____ DATA UNDER STUDY
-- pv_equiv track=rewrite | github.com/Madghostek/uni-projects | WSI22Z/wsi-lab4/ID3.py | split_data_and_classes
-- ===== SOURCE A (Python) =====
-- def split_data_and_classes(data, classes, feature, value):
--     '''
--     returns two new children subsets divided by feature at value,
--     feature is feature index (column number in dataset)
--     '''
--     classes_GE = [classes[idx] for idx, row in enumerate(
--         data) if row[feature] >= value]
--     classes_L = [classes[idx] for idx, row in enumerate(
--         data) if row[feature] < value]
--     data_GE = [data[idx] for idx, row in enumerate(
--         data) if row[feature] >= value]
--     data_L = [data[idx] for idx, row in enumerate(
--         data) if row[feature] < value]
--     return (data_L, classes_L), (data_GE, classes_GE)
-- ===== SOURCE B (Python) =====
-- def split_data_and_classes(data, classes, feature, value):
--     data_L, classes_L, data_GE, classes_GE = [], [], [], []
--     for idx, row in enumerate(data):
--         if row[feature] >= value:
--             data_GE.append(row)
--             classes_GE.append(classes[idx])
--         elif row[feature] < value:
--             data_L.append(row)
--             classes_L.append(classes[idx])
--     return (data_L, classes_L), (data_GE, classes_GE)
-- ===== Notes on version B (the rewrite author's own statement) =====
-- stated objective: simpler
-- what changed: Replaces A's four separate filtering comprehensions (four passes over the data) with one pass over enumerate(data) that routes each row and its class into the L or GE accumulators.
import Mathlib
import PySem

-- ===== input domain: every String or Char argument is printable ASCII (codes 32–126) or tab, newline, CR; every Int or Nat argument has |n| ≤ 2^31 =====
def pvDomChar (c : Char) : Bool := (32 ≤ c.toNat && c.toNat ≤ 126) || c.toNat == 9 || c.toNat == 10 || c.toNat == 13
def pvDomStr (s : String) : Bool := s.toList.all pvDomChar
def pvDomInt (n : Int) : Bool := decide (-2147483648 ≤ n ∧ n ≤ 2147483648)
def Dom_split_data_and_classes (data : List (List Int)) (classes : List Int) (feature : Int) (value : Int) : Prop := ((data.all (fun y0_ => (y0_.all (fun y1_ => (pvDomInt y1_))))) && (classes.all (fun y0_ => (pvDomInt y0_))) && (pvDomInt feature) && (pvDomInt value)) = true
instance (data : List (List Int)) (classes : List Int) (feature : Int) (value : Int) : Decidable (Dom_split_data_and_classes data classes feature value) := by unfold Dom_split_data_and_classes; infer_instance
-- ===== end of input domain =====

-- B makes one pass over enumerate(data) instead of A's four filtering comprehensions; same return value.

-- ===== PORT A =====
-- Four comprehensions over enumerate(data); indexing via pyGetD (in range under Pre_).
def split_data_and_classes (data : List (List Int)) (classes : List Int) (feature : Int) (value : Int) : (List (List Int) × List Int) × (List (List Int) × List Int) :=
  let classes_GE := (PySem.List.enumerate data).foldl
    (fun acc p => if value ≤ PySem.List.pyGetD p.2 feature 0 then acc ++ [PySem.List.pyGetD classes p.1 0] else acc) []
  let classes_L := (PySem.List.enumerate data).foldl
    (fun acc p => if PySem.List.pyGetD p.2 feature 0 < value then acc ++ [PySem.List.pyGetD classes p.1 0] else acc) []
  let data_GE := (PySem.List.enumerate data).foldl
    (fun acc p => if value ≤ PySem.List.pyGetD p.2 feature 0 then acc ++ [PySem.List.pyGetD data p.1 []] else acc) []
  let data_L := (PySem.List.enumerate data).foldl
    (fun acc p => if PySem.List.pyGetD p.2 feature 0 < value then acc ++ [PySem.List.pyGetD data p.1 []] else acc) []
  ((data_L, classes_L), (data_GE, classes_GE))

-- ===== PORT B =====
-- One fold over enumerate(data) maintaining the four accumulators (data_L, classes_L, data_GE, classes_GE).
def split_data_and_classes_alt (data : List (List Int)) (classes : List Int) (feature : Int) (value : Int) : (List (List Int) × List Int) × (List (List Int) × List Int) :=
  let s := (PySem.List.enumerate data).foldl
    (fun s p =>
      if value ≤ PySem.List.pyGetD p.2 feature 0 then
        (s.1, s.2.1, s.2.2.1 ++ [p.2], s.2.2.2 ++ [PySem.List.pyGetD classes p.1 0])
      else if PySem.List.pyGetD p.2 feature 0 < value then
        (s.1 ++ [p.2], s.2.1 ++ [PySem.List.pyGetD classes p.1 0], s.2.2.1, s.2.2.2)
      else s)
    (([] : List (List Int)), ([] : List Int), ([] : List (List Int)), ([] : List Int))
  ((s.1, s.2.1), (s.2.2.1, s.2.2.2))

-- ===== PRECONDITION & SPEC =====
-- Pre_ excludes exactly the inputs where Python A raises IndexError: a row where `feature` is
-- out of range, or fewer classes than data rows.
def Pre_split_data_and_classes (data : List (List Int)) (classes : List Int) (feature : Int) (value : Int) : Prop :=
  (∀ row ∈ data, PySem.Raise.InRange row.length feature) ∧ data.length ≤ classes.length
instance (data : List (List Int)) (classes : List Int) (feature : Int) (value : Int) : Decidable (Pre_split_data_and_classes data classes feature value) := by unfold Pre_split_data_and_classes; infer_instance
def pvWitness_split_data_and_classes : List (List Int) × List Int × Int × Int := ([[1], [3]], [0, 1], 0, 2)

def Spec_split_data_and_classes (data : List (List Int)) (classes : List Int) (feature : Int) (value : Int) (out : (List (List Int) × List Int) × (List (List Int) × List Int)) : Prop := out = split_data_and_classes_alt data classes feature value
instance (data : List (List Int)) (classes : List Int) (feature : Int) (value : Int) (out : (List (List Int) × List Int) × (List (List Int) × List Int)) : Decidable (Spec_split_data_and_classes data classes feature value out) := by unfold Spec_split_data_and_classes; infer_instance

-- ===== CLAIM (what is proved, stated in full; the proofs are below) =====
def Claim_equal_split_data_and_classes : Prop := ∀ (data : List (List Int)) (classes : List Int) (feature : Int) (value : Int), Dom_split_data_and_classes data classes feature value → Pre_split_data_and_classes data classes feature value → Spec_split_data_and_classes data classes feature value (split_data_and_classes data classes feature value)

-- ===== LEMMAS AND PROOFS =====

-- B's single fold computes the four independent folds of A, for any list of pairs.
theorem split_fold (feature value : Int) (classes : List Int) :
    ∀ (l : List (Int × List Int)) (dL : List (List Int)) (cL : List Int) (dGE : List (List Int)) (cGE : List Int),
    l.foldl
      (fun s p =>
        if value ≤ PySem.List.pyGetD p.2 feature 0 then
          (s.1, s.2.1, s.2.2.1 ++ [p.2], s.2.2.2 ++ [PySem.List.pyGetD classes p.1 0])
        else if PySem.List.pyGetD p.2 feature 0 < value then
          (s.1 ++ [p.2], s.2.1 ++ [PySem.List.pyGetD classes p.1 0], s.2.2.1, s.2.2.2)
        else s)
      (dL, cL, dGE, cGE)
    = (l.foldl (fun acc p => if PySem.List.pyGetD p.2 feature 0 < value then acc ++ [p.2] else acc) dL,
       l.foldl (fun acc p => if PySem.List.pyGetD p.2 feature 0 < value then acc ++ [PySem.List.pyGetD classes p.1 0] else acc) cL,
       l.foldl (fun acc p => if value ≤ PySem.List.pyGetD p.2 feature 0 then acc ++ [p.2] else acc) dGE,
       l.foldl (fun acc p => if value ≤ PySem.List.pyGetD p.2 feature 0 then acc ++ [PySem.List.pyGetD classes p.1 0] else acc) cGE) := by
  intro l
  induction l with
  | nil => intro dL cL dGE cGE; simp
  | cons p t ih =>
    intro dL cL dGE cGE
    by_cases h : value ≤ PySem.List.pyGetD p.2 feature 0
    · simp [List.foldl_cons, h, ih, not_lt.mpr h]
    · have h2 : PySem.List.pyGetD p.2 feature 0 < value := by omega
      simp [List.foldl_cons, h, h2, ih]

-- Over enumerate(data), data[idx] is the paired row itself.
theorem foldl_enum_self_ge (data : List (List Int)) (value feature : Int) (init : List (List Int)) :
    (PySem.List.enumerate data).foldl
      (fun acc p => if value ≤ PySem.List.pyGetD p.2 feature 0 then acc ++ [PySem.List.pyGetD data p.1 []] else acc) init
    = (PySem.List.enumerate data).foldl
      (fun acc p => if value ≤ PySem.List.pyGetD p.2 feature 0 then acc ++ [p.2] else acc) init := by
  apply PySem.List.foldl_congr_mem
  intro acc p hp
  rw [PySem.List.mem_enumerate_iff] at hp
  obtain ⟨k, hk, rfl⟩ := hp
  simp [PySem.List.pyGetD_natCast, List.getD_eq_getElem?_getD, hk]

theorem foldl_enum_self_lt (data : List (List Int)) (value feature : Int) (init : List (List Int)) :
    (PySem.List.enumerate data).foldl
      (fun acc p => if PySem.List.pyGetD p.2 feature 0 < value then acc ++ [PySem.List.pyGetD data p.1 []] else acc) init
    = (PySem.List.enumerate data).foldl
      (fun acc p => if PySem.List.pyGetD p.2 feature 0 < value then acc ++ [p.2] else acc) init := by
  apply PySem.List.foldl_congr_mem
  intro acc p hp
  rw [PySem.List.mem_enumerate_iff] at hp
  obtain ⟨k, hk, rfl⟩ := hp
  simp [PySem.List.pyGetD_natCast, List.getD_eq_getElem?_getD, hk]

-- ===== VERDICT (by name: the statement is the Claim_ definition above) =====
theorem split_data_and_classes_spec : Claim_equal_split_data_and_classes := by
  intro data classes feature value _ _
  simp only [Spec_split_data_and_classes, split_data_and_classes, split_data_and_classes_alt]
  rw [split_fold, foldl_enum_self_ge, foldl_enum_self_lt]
________
▶ ASSIGNMENT
Beginning at the top of the entries above, output each line exactly, and end with the line in which "returns two new" appears.

▶ EXERCISE RESULT
-- pv_equiv track=rewrite | github.com/Madghostek/uni-projects | WSI22Z/wsi-lab4/ID3.py | split_data_and_classes
-- ===== SOURCE A (Python) =====
-- def split_data_and_classes(data, classes, feature, value):
--     '''
--     returns two new children subsets divided by feature at value,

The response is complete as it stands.